Data for review –

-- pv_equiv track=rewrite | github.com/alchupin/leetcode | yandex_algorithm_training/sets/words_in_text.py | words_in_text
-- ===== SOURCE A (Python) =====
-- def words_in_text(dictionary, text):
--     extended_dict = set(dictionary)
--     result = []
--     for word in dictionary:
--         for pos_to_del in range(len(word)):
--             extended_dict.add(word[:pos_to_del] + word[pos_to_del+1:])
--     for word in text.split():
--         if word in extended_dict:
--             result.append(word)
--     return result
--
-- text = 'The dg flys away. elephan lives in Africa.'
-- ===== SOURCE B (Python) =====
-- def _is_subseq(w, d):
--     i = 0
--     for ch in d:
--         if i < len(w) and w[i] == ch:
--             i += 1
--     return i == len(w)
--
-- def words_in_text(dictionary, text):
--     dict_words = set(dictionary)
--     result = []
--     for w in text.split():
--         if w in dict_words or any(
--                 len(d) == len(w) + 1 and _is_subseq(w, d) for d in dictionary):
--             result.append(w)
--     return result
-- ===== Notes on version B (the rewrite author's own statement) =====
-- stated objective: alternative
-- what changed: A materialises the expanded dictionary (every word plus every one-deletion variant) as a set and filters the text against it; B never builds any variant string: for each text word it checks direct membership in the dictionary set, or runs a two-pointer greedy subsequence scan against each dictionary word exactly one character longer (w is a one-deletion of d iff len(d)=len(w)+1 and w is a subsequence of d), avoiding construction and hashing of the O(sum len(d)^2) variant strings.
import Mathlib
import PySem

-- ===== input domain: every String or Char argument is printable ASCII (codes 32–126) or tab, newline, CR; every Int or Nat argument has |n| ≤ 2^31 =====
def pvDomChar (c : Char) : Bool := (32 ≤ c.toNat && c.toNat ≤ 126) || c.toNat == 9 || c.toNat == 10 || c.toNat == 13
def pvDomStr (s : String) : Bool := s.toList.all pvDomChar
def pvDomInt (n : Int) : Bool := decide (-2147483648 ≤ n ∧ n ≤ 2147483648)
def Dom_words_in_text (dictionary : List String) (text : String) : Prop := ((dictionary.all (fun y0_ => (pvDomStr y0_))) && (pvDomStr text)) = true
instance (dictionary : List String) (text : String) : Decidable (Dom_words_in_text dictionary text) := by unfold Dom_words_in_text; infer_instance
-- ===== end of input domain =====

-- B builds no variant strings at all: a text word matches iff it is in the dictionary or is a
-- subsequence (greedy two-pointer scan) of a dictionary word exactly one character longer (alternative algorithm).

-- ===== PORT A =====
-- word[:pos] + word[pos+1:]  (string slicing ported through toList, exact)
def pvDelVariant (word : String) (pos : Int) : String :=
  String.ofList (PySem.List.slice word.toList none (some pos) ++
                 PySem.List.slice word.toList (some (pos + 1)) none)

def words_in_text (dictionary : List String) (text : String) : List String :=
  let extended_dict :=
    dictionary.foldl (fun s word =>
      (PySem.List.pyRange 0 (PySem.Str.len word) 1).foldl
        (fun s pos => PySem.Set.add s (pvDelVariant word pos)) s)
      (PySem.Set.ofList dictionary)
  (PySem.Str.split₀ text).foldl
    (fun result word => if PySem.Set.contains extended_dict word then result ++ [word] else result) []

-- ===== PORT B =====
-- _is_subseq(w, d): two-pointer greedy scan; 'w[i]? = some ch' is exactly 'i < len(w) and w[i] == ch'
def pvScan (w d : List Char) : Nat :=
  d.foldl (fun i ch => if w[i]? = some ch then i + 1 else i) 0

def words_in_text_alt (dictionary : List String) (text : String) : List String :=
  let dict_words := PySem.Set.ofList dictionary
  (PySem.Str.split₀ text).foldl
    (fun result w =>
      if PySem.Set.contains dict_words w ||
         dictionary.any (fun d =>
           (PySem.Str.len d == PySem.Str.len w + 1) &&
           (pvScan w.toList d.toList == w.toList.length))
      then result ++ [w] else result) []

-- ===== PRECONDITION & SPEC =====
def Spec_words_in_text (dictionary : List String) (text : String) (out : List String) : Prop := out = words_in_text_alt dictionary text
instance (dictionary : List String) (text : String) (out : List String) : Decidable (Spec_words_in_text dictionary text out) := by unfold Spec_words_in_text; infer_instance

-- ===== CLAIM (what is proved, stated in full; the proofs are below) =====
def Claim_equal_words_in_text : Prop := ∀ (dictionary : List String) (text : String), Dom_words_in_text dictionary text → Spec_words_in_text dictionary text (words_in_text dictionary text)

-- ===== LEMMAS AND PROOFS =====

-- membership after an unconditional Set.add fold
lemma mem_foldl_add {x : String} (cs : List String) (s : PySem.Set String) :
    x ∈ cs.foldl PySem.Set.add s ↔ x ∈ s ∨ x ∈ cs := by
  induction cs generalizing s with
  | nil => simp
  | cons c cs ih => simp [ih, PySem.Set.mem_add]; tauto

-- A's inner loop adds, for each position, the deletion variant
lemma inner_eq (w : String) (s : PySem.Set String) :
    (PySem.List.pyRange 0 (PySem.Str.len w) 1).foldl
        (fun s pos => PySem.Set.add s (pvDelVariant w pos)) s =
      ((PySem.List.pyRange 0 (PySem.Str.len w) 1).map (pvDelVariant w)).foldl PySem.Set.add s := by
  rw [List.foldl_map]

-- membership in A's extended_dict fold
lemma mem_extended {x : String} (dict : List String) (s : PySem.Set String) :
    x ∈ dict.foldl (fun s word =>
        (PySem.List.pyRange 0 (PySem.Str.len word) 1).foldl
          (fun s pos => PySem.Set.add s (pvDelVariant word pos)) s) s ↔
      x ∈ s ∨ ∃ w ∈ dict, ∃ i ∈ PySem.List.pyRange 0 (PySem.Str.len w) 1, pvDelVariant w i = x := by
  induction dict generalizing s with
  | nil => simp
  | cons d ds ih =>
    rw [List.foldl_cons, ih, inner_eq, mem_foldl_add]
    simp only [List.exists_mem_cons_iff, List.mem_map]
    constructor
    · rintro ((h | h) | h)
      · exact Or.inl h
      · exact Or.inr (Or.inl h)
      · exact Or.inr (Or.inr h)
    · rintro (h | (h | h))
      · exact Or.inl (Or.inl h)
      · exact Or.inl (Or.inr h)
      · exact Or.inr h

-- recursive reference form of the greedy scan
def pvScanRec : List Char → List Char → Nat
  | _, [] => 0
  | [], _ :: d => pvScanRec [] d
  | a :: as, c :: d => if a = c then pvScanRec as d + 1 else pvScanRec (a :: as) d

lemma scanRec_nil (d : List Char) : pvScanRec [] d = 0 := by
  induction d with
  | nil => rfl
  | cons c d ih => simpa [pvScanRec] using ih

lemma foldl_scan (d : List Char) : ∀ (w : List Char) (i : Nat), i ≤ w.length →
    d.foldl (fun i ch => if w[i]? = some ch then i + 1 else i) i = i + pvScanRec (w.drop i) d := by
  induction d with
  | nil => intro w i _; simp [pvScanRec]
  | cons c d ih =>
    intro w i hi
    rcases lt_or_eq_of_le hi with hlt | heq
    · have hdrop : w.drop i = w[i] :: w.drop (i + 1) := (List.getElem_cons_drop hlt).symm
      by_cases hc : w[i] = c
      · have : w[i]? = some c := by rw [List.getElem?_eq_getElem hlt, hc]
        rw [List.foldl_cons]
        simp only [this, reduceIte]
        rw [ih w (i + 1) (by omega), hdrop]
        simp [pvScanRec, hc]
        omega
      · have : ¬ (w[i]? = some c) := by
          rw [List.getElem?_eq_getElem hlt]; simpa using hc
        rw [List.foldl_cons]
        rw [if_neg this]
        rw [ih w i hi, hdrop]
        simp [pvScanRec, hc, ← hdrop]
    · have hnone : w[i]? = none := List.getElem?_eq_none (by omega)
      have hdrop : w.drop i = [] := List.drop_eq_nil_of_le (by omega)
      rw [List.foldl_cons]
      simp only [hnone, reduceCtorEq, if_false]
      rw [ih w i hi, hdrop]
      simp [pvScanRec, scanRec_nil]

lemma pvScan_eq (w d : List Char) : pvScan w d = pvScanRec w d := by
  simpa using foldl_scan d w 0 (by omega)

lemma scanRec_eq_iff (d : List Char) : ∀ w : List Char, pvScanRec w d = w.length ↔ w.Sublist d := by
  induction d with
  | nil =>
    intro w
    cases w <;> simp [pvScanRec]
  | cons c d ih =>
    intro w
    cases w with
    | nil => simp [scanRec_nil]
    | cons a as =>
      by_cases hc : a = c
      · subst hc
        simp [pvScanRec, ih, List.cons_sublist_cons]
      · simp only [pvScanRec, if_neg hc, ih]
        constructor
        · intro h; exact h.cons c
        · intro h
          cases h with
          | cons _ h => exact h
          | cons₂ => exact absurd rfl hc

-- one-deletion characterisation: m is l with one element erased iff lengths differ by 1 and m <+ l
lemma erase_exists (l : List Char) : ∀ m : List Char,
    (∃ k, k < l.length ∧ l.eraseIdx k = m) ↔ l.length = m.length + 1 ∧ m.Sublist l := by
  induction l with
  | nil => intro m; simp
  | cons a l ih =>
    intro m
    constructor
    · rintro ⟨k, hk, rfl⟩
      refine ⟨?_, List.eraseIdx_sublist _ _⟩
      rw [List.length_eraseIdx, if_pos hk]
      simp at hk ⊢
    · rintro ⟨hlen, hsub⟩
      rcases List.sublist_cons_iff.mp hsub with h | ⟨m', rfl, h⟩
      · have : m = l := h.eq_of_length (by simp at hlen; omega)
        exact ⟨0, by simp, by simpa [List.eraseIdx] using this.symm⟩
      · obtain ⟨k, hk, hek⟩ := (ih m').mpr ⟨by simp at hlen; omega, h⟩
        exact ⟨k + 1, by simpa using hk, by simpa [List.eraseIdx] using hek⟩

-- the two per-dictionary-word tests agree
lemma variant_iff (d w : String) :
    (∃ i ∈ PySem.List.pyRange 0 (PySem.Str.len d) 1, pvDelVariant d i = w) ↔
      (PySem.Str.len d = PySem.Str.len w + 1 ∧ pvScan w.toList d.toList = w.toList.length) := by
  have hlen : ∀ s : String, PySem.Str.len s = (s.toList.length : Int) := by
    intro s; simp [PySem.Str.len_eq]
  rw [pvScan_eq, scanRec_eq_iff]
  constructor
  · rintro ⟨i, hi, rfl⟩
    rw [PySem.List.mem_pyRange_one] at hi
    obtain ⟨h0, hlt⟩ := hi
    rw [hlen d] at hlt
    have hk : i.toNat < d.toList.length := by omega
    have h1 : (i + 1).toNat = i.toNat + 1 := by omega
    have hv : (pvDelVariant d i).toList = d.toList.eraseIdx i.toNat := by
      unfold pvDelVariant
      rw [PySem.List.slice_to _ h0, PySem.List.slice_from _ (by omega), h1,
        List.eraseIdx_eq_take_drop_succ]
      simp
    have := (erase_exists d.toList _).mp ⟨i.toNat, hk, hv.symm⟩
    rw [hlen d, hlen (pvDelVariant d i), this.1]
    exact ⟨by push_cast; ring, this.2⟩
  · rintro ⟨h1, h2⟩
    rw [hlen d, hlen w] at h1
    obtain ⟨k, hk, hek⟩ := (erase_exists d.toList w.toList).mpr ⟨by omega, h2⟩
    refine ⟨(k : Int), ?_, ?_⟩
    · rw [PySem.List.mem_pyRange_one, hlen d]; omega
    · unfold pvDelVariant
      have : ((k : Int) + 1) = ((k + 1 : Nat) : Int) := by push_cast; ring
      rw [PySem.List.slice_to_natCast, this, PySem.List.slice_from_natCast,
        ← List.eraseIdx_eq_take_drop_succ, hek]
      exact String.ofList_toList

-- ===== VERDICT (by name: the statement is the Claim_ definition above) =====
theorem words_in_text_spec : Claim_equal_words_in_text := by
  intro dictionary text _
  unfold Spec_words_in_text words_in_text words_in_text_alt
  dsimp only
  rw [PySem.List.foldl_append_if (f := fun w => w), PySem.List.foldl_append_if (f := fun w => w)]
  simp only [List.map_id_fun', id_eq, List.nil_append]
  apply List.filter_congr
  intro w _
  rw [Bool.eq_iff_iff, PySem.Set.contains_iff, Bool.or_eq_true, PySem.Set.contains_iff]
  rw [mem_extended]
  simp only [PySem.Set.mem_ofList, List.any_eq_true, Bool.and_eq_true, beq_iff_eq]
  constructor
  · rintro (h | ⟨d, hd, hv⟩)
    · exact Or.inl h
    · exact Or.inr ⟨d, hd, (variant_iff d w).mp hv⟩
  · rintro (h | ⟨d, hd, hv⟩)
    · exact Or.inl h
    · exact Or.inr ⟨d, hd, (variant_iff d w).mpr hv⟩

...

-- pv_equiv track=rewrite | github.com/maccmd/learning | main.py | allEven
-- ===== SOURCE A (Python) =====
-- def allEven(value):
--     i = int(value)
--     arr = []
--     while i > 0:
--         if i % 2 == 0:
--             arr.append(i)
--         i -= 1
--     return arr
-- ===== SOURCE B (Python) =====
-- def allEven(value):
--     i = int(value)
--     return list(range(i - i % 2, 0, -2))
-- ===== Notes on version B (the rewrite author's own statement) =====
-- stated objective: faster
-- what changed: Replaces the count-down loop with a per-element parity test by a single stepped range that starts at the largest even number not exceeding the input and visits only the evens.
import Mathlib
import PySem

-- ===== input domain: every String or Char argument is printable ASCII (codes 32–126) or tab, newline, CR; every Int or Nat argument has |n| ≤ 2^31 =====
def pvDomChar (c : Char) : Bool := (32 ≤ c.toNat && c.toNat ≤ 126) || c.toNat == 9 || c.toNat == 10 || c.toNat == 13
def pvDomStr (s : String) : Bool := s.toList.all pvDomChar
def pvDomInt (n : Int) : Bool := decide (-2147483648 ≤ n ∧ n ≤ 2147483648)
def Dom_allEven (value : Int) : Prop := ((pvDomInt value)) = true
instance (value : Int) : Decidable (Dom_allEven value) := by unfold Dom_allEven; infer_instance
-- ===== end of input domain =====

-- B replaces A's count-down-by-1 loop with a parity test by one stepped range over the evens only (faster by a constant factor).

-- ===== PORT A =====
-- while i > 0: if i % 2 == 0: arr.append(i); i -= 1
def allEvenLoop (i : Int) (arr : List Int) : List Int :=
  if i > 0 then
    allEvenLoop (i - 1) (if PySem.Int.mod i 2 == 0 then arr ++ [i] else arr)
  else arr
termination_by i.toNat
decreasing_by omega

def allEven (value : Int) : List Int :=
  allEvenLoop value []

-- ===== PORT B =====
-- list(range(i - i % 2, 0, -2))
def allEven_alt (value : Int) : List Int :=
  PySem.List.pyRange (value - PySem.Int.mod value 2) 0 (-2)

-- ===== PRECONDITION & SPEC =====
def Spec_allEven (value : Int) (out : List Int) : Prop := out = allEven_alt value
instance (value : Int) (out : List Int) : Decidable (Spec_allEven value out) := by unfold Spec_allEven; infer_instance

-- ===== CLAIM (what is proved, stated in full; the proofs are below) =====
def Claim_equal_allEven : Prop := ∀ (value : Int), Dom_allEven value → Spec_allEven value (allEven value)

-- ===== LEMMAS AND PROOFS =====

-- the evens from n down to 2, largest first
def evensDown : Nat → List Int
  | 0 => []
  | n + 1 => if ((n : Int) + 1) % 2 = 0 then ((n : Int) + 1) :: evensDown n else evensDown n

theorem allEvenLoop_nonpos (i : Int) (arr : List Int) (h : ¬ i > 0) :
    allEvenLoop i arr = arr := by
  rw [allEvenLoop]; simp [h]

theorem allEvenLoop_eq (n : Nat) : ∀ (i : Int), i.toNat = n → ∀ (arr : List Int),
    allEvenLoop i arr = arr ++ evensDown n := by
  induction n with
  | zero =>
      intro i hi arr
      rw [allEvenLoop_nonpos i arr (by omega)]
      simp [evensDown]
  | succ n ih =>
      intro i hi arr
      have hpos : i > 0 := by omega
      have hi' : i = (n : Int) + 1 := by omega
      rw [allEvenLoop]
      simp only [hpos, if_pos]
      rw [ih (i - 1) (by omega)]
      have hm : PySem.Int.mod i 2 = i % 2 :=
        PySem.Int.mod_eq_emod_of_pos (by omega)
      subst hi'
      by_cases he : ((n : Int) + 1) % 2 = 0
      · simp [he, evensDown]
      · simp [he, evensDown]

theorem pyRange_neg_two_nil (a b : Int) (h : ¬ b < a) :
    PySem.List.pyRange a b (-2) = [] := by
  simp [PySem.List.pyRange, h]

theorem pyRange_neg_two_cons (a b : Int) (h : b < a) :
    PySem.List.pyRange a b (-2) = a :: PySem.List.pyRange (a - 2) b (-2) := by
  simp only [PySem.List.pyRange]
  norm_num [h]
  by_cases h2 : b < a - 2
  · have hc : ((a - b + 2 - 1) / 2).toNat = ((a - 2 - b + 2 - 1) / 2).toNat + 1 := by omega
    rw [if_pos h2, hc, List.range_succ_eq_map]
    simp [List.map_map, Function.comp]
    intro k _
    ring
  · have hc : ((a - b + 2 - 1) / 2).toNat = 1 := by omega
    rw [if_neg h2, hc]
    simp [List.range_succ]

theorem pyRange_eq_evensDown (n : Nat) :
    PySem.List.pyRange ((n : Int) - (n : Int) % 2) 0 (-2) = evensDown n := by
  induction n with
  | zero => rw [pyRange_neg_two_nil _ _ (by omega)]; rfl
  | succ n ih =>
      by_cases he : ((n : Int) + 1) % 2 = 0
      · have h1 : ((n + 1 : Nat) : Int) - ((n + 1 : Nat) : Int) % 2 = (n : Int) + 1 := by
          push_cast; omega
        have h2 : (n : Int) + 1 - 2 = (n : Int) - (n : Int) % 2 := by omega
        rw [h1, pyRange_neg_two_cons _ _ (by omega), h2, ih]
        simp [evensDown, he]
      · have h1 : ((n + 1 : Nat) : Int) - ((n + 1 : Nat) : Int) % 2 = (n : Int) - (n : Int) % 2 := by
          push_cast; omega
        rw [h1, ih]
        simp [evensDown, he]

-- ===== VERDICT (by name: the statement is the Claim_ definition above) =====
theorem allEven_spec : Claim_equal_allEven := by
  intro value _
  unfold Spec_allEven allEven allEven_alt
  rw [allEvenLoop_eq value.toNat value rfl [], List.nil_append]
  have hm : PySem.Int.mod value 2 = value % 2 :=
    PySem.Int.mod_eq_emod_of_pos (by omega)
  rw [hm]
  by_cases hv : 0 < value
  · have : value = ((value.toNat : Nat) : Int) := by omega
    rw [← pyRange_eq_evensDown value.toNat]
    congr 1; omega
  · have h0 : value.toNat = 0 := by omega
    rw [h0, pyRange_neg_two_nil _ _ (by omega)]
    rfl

--

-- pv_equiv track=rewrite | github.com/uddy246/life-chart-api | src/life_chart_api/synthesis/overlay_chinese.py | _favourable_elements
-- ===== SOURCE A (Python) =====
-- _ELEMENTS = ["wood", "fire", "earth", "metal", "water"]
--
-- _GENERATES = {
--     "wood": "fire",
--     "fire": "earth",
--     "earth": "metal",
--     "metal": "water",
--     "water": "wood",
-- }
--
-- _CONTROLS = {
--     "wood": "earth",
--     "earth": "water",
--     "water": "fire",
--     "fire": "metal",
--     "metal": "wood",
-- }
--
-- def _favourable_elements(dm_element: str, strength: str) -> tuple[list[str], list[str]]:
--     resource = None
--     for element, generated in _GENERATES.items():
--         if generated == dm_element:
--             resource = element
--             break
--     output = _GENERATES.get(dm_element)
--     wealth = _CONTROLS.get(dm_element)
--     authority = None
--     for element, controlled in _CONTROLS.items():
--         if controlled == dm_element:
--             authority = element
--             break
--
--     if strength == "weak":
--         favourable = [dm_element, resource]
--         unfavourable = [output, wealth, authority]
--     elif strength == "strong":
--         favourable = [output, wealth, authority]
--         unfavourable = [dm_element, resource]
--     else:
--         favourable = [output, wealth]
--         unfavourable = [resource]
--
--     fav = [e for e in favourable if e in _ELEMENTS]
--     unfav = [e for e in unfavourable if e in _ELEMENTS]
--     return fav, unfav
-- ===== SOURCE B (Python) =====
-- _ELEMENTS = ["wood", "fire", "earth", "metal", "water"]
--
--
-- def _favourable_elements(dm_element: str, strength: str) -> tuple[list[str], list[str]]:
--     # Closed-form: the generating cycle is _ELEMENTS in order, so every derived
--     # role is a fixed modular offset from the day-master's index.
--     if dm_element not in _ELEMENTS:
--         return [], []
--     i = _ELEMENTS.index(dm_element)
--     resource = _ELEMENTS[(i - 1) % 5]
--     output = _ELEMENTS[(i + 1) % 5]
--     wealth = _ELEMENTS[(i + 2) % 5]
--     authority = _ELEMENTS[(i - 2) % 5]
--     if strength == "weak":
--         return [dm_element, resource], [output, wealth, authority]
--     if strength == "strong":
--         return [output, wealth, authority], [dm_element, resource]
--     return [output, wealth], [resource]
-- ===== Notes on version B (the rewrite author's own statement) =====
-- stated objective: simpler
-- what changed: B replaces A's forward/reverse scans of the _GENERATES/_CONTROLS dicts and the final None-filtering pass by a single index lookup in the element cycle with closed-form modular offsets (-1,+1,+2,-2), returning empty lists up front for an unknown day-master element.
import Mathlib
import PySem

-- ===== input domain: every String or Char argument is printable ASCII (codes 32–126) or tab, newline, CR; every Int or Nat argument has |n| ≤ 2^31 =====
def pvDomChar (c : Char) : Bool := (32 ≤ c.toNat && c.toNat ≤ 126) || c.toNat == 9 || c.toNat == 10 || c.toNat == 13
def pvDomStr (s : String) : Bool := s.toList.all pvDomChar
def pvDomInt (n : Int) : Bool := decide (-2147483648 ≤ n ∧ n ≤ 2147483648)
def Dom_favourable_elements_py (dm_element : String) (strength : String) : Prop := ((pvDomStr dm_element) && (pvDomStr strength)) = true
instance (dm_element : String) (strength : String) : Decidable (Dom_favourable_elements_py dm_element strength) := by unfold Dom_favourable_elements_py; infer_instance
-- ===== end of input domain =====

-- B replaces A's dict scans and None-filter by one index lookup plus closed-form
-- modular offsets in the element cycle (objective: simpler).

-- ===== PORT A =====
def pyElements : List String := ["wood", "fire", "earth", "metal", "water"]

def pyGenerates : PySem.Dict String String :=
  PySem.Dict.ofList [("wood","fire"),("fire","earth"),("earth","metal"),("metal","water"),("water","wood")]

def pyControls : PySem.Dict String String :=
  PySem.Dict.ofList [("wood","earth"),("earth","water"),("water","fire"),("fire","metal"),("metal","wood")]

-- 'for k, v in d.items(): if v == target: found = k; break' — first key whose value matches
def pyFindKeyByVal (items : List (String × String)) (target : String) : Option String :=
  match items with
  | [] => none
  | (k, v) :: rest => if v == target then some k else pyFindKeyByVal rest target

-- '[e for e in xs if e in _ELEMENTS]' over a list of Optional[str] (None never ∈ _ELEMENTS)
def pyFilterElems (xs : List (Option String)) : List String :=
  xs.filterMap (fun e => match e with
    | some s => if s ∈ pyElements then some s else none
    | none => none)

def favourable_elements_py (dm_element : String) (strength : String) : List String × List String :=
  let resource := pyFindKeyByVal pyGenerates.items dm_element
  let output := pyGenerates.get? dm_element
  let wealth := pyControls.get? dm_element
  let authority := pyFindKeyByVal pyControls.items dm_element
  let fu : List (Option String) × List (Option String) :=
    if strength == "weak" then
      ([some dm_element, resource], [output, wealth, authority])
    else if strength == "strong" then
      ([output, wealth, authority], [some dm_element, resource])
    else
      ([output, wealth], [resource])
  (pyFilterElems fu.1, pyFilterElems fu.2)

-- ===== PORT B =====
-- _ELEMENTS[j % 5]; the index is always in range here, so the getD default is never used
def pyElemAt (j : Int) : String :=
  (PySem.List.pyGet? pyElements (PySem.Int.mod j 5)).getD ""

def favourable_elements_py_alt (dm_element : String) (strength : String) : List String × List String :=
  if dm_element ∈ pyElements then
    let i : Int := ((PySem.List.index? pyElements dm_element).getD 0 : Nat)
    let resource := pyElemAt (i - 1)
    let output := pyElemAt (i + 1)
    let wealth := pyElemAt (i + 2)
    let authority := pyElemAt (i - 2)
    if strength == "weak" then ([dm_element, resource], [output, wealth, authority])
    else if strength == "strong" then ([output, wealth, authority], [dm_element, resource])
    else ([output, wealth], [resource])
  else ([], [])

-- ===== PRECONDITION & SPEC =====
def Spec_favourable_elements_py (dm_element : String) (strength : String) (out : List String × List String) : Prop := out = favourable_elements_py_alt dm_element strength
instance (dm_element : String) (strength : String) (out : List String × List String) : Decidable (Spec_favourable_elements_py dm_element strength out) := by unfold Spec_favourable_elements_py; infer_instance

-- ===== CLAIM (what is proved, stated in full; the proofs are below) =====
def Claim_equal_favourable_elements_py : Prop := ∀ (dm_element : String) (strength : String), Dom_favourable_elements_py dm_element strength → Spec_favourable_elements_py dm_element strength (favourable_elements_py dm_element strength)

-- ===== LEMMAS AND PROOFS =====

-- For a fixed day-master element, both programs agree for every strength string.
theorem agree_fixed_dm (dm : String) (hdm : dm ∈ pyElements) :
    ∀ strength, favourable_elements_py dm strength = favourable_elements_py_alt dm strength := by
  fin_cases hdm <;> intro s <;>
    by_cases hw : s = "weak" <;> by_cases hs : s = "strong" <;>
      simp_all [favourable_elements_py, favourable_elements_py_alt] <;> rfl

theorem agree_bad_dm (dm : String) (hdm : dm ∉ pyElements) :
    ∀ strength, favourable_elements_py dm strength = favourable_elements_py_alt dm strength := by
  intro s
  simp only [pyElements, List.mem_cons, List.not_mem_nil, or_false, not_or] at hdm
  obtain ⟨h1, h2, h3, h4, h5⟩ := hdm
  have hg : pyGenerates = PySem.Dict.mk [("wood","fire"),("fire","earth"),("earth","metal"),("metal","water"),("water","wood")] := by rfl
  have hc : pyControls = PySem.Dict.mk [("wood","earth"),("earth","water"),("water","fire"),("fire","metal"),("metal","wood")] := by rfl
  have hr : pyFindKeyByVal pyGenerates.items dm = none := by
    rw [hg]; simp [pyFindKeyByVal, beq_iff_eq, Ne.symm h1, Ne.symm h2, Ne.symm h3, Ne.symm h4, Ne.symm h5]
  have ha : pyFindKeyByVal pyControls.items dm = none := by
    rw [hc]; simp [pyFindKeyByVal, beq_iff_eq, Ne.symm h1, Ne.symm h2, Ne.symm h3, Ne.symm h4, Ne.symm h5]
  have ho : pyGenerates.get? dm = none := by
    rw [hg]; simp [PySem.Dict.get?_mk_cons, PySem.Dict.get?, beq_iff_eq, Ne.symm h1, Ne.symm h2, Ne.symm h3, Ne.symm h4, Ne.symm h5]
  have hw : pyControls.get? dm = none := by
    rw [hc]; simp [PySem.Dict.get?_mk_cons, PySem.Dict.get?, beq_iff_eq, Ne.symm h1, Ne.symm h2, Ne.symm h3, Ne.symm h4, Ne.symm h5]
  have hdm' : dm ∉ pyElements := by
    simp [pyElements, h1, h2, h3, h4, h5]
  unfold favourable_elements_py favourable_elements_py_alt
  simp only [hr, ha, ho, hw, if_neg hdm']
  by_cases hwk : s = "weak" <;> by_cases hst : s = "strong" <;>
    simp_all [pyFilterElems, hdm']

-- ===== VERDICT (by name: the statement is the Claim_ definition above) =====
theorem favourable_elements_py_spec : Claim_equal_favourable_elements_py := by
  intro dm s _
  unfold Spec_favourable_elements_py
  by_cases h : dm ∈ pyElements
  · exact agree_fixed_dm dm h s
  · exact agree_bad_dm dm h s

Exercise details –
Within the listing above, extract exactly the lines from the line with "-- pv_equiv track=rewrite | github.com/alchupin/leetcode" to the line with "-- stated objective: alternative", the two named lines included, and no others.

Reply to the task –
-- pv_equiv track=rewrite | github.com/alchupin/leetcode | yandex_algorithm_training/sets/words_in_text.py | words_in_text
-- ===== SOURCE A (Python) =====
-- def words_in_text(dictionary, text):
--     extended_dict = set(dictionary)
--     result = []
--     for word in dictionary:
--         for pos_to_del in range(len(word)):
--             extended_dict.add(word[:pos_to_del] + word[pos_to_del+1:])
--     for word in text.split():
--         if word in extended_dict:
--             result.append(word)
--     return result
--
-- text = 'The dg flys away. elephan lives in Africa.'
-- ===== SOURCE B (Python) =====
-- def _is_subseq(w, d):
--     i = 0
--     for ch in d:
--         if i < len(w) and w[i] == ch:
--             i += 1
--     return i == len(w)
--
-- def words_in_text(dictionary, text):
--     dict_words = set(dictionary)
--     result = []
--     for w in text.split():
--         if w in dict_words or any(
--                 len(d) == len(w) + 1 and _is_subseq(w, d) for d in dictionary):
--             result.append(w)
--     return result
-- ===== Notes on version B (the rewrite author's own statement) =====
-- stated objective: alternative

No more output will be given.